Сотрясали усобицы Германскую империю; полыхали бунты в лесах Мазовии; в Испании шла жестокая многолетняя война христиан с маврами; в степях Причерноморья отчаянно рубились на саблях печенеги и торки. А в это время на Руси князь Ярослав возводил храмы, строил города, приглашал из Византии зодчих, иконописцев, богословов.
Русь и Византия, Ромея, Восточно-Римская империя. Уйма книг написана о взаимоотношениях этих двух держав, десятки разных истолкований тех или иных событий можно встретить в литературе.
Были миры, были кровопролитные рати, были долгие переговоры; торговые суда обеих стран неустанно бороздили просторы Чёрного моря, пробирались через ревущие стремнины Днепра, бросали якоря в бухте Константинополя и на киевских вымолах[1] у Почайны.
Князю Ярославу, несмотря на свой миролюбивый нрав, время от времени приходилось-таки браться за оружие. Несколько лет кряду воевал он со своим братом Мстиславом, князем тмутараканским, а позднее – черниговским. Наконец, в 1026 году братья заключили между собой союз и с той поры жили друг с другом в добром согласии, поделив Русскую землю по Днепру на две части.

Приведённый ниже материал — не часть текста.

-- pv_equiv track=rewrite | github.com/PaddlePaddle/ERNIE | nlp-ernie/wenxin/data/tokenizer/tokenization_spm.py | inverse_index_str
-- ===== SOURCE A (Python) =====
-- def inverse_index_str(s):
--   """inverse the str of index"""
--   nth_tok = 0
--   position_to_nth = {}
--   for i, c in enumerate(s):
--       if c == " ":
--           nth_tok += 1
--       position_to_nth[i] = nth_tok
--   return position_to_nth
-- ===== SOURCE B (Python) =====
-- def _bisect_right(a, x):
--     lo, hi = 0, len(a)
--     while lo < hi:
--         mid = (lo + hi) // 2
--         if x < a[mid]:
--             hi = mid
--         else:
--             lo = mid + 1
--     return lo
--
-- def inverse_index_str(s):
--     """Collect the sorted table of space positions once, then recover each
--     position's token index by binary search in that table."""
--     spaces = [i for i, c in enumerate(s) if c == " "]
--     return {i: _bisect_right(spaces, i) for i in range(len(s))}
-- ===== Notes on version B (the rewrite author's own statement) =====
-- stated objective: alternative
-- what changed: A's single pass with a running space counter is replaced by collecting the table of space positions once and recovering each position's token index by binary search (bisect_right) in that table.
import Mathlib
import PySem

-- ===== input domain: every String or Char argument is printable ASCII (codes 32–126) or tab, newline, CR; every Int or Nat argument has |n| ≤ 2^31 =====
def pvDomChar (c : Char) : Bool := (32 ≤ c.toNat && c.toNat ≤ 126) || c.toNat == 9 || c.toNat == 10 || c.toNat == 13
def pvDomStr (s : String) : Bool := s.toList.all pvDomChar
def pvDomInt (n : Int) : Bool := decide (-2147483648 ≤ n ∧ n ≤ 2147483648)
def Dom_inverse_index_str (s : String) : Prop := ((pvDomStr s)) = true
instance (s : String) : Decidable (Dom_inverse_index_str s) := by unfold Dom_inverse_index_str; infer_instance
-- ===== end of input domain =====

-- B replaces A's running space counter by a table of space positions queried with binary search per index (alternative decomposition, not faster).


-- ===== PORT A =====
def inverse_index_str (s : String) : List (Int × Int) :=
  (((PySem.List.enumerate s.toList 0).foldl
      (fun (st : Int × PySem.Dict Int Int) ic =>
        let nth := if ic.2 == ' ' then st.1 + 1 else st.1
        (nth, st.2.insert ic.1 nth))
      (0, PySem.Dict.empty)).2).items

-- ===== PORT B =====
-- hand port of Source B's _bisect_right while-loop; a[mid] is always in range (lo < hi ≤ len), so getD is exact
def bisectLoop (a : List Int) (x : Int) (lo hi : Nat) : Nat :=
  if _h : lo < hi then
    let mid := (lo + hi) / 2
    if x < a.getD mid 0 then bisectLoop a x lo mid else bisectLoop a x (mid + 1) hi
  else lo
termination_by hi - lo
decreasing_by all_goals omega

def pyBisectRight (a : List Int) (x : Int) : Nat := bisectLoop a x 0 a.length

def inverse_index_str_alt (s : String) : List (Int × Int) :=
  let spaces := ((PySem.List.enumerate s.toList 0).filter (fun p => p.2 == ' ')).map (·.1)
  (PySem.List.pyRange 0 (s.toList.length : Int) 1).map (fun i => (i, (pyBisectRight spaces i : Int)))

-- ===== PRECONDITION & SPEC =====
def Spec_inverse_index_str (s : String) (out : List (Int × Int)) : Prop := out = inverse_index_str_alt s
instance (s : String) (out : List (Int × Int)) : Decidable (Spec_inverse_index_str s out) := by unfold Spec_inverse_index_str; infer_instance

-- ===== CLAIM (what is proved, stated in full; the proofs are below) =====
def Claim_equal_inverse_index_str : Prop := ∀ (s : String), Dom_inverse_index_str s → Spec_inverse_index_str s (inverse_index_str s)

-- ===== LEMMAS AND PROOFS =====

theorem bisectLoop_char (a : List Int) (x : Int)
    (hs : a.Pairwise (· ≤ ·)) :
    ∀ n lo hi, hi - lo = n → lo ≤ hi → hi ≤ a.length →
    (∀ j (hj : j < a.length), j < lo → a[j] ≤ x) →
    (∀ j (hj : j < a.length), hi ≤ j → x < a[j]) →
    bisectLoop a x lo hi ≤ a.length ∧
      ∀ j (hj : j < a.length), (a[j] ≤ x ↔ j < bisectLoop a x lo hi) := by
  have hmono : ∀ i j (hij : i ≤ j) (hj : j < a.length), a[i] ≤ a[j] := by
    intro i j hij hj
    rcases Nat.lt_or_ge i j with h | h
    · exact (List.pairwise_iff_getElem.mp hs) i j (by omega) hj h
    · have : i = j := by omega
      subst this; exact le_refl _
  intro n
  induction n using Nat.strong_induction_on with
  | _ n ih =>
    intro lo hi hn hle hhi hlo_le hhi_gt
    rw [bisectLoop]
    by_cases h : lo < hi
    · simp only [h, dif_pos]
      have hmidlt : (lo + hi) / 2 < hi := by omega
      have hmidge : lo ≤ (lo + hi) / 2 := by omega
      have hmlen : (lo + hi) / 2 < a.length := by omega
      rw [List.getD_eq_getElem a 0 hmlen]
      by_cases hx : x < a[(lo + hi) / 2]
      · simp only [hx, if_pos]
        exact ih ((lo + hi) / 2 - lo) (by omega) lo ((lo + hi) / 2) rfl (by omega) (by omega)
          hlo_le
          (fun j hj hge => lt_of_lt_of_le hx (hmono _ j hge hj))
      · simp only [hx, if_neg, not_false_iff]
        have hax : a[(lo + hi) / 2] ≤ x := le_of_not_gt hx
        exact ih (hi - ((lo + hi) / 2 + 1)) (by omega) ((lo + hi) / 2 + 1) hi rfl (by omega) hhi
          (fun j hj hlt => le_trans (hmono j _ (by omega) hmlen) hax)
          hhi_gt
    · simp only [h, dif_neg, not_false_iff]
      have : lo = hi := by omega
      subst this
      refine ⟨by omega, fun j hj => ⟨?_, fun hlt => hlo_le j hj hlt⟩⟩
      intro hax
      by_contra hge
      exact absurd hax (not_le.mpr (hhi_gt j hj (by omega)))

theorem countP_eq_of_iff (p : Int → Bool) :
    ∀ (a : List Int) (r : Nat), r ≤ a.length →
    (∀ j (hj : j < a.length), (p a[j] = true ↔ j < r)) →
    a.countP p = r := by
  intro a
  induction a with
  | nil => intro r hr _; simp at hr ⊢; omega
  | cons y t ihp =>
    intro r hr h
    cases r with
    | zero =>
      have hy : ¬ p y = true := fun hp => by
        have := (h 0 (by simp)).mp (by simpa using hp); omega
      rw [List.countP_cons, if_neg hy]
      exact ihp 0 (by omega) (fun j hj => by
        have := h (j + 1) (by simpa using Nat.succ_lt_succ hj)
        simpa using this)
    | succ r' =>
      have hy : p y = true := (h 0 (by simp)).mpr (by omega)
      rw [List.countP_cons, if_pos hy]
      have : t.countP p = r' := ihp r' (by simp at hr; omega) (fun j hj => by
        have := h (j + 1) (by simpa using Nat.succ_lt_succ hj)
        simpa [Nat.succ_lt_succ_iff] using this)
      omega

-- spaces table for a char list
def spacesOf (cs : List Char) : List Int :=
  ((PySem.List.enumerate cs 0).filter (fun p => p.2 == ' ')).map (·.1)

theorem spacesOf_sorted (cs : List Char) : (spacesOf cs).Pairwise (· ≤ ·) := by
  unfold spacesOf
  refine (List.pairwise_map.mpr ?_)
  refine ((PySem.List.pairwise_lt_enumerate cs 0).filter _).imp ?_
  intro p q h; exact le_of_lt h

theorem pyBisectRight_eq_countP (a : List Int) (hs : a.Pairwise (· ≤ ·)) (x : Int) :
    pyBisectRight a x = a.countP (fun v => v ≤ x) := by
  obtain ⟨hle, hiff⟩ := bisectLoop_char a x hs (a.length - 0) 0 a.length rfl (by omega) le_rfl
    (fun j hj hlt => absurd hlt (by omega))
    (fun j hj hge => absurd hge (by omega))
  exact (countP_eq_of_iff _ a _ hle (fun j hj => by
    simpa using (hiff j hj))).symm

-- countP over the spaces table = spaces among the first k+1 chars
theorem countP_spacesOf (cs : List Char) (k : Nat) :
    (spacesOf cs).countP (fun v => v ≤ (k : Int)) =
      (cs.take (k + 1)).countP (fun c => c == ' ') := by
  unfold spacesOf
  rw [List.countP_map, List.countP_filter]
  simp only [Function.comp_def]
  have hsplit : cs = cs.take (k + 1) ++ cs.drop (k + 1) := (List.take_append_drop _ _).symm
  conv_lhs => rw [hsplit]
  rw [PySem.List.enumerate_append, List.countP_append]
  have h1 : (PySem.List.enumerate (cs.take (k + 1)) 0).countP
      (fun p => decide (p.1 ≤ (k : Int)) && (p.2 == ' ')) =
      (PySem.List.enumerate (cs.take (k + 1)) 0).countP (fun p => p.2 == ' ') := by
    apply List.countP_congr
    intro p hp
    obtain ⟨j, hj, rfl⟩ := (PySem.List.mem_enumerate_iff _ _ _).mp hp
    have hjk : j < k + 1 := lt_of_lt_of_le hj (by simpa using List.length_take_le (k+1) cs)
    simp only [Function.comp]
    have hle : (0 : Int) + (j : Int) ≤ (k : Int) := by omega
    rw [decide_eq_true hle, Bool.true_and]
  have h2 : (PySem.List.enumerate (cs.drop (k + 1)) (0 + (cs.take (k + 1)).length)).countP
      (fun p => decide (p.1 ≤ (k : Int)) && (p.2 == ' ')) = 0 := by
    apply List.countP_eq_zero.mpr
    intro p hp
    obtain ⟨j, hj, rfl⟩ := (PySem.List.mem_enumerate_iff _ _ _).mp hp
    have hdr : cs.drop (k + 1) ≠ [] := by
      intro hnil; rw [hnil] at hj; simp at hj
    have hlen : k + 1 ≤ cs.length := by
      by_contra hc
      exact hdr (List.drop_eq_nil_of_le (by omega))
    have htk : (cs.take (k + 1)).length = k + 1 := by
      simp [List.length_take]; omega
    have hnot : ¬ ((0 : Int) + ((cs.take (k + 1)).length : Int) + (j : Int) ≤ (k : Int)) := by
      rw [htk]; push_cast; omega
    rw [decide_eq_false hnot, Bool.false_and]
    simp
  have h3 : (PySem.List.enumerate (cs.take (k + 1)) 0).countP (fun p => p.2 == ' ') =
      (cs.take (k + 1)).countP (fun c => c == ' ') := by
    conv_rhs => rw [← PySem.List.map_snd_enumerate (cs.take (k + 1)) 0]
    rw [List.countP_map]
    exact List.countP_congr (fun a _ => Iff.rfl)
  rw [h1, h2, Nat.add_zero, h3]

-- invariant for A's loop, by reverse induction over the char list
theorem A_loop_inv (cs : List Char) :
    (let st := (PySem.List.enumerate cs 0).foldl
        (fun (st : Int × PySem.Dict Int Int) ic =>
          let nth := if ic.2 == ' ' then st.1 + 1 else st.1
          (nth, st.2.insert ic.1 nth))
        (0, PySem.Dict.empty)
     st.1 = (cs.countP (fun c => c == ' ') : Int) ∧
     st.2.items = (List.range cs.length).map
        (fun (k : Nat) => ((k : Int), ((cs.take (k + 1)).countP (fun c => c == ' ') : Int))) ∧
     ∀ a ∈ st.2.keys, a < (cs.length : Int)) := by
  induction cs using List.reverseRecOn with
  | nil => simp [PySem.List.enumerate, PySem.Dict.empty, PySem.Dict.keys]
  | append_singleton xs x ih =>
    obtain ⟨h1, h2, h3⟩ := ih
    rw [PySem.List.enumerate_append]
    simp only [List.foldl_append]
    set st := (PySem.List.enumerate xs 0).foldl
        (fun (st : Int × PySem.Dict Int Int) ic =>
          let nth := if ic.2 == ' ' then st.1 + 1 else st.1
          (nth, st.2.insert ic.1 nth))
        (0, PySem.Dict.empty) with hst
    have hnotmem : st.2.contains (0 + (xs.length : Int)) = false := by
      rw [Bool.eq_false_iff]
      intro hc
      have := h3 _ ((PySem.Dict.contains_iff_mem_keys _ _).mp hc)
      omega
    simp only [PySem.List.enumerate, List.foldl_cons, List.foldl_nil]
    refine ⟨?_, ?_, ?_⟩
    · simp only [h1, List.countP_append, List.countP_cons, List.countP_nil]
      by_cases hx : x == ' ' <;> simp [hx]
    · rw [PySem.Dict.items_insert_of_not_contains _ _ hnotmem, h2]
      rw [List.length_append, List.length_singleton, List.range_succ, List.map_append]
      congr 1
      · apply List.map_congr_left
        intro k hk
        have hk' : k < xs.length := List.mem_range.mp hk
        rw [List.take_append_of_le_length (by omega)]
      · simp only [List.map_cons, List.map_nil]
        have htake : (xs ++ [x]).take (xs.length + 1) = xs ++ [x] :=
          List.take_of_length_le (by simp)
        rw [htake]
        have : ((0 : Int) + (xs.length : Int)) = ((xs.length : Int)) := by omega
        rw [this, h1]
        by_cases hx : x == ' ' <;>
          simp [hx, List.countP_append, List.countP_nil]
    · intro a ha
      rcases (PySem.Dict.mem_keys_insert _ _ _ _).mp ha with h | h
      · subst h
        have hl : (xs ++ [x]).length = xs.length + 1 := by simp
        rw [hl]; push_cast; omega
      · have := h3 a h
        have hl : (xs ++ [x]).length = xs.length + 1 := by simp
        rw [hl]; push_cast; omega

-- ===== VERDICT (by name: the statement is the Claim_ definition above) =====
theorem inverse_index_str_spec : Claim_equal_inverse_index_str := by
  intro s _
  unfold Spec_inverse_index_str inverse_index_str inverse_index_str_alt
  obtain ⟨h1, h2, h3⟩ := A_loop_inv s.toList
  rw [h2]
  rw [PySem.List.pyRange_one]
  simp only [Int.sub_zero, Int.toNat_natCast, List.map_map]
  apply List.map_congr_left
  intro k hk
  have hk' : k < s.toList.length := List.mem_range.mp hk
  simp only [Function.comp]
  have hz : ((0 : Int) + (k : Int)) = ((k : Int)) := by omega
  rw [hz]
  congr 1
  rw [show ((PySem.List.enumerate s.toList 0).filter (fun p => p.2 == ' ')).map (·.1)
      = spacesOf s.toList from rfl]
  rw [pyBisectRight_eq_countP _ (spacesOf_sorted _), countP_spacesOf]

Князь Мстислав не был, вероятно, так прозорлив и дипломатичен, как Ярослав. Удачливый воин, герой песен и сказаний, богатырь, осиливший в поединке касожского силача Редедю, – таким предстаёт перед нами Мстислав на страницах русских летописей. И в то время как брат его устремлял взор на Запад, выдавая дочерей замуж за европейских монархов, владетель Чернигова больше смотрел на юго-восток, туда, где за океаном полынных степей синеют отроги Кавказских гор.
В 30-е годы XI века русские отряды воевали в Ширване[2] и Арране[3] на стороне правителей Дербента и горцев-аланов[4]. Сначала русам сопутствовала удача, но позже из-за предательства сына правителя Аррана Фадлы Мусы они потерпели ряд поражений и ушли в ромейские пределы.
С этого и начнём мы свой рассказ.
Круты и изрезаны скалистые берега омытой жарким солнцем Пропонтиды[5]. Ласково блестит внизу, под каменной грядой, зеленовато-прозрачная водная гладь; солнце разбрызгивает, расплёскивает золотистые копья-лучи; скользят по воде, подёрнутой лёгкой рябью, отражения скал, размываются, теряют свои очертания, исчезают, появляются вновь.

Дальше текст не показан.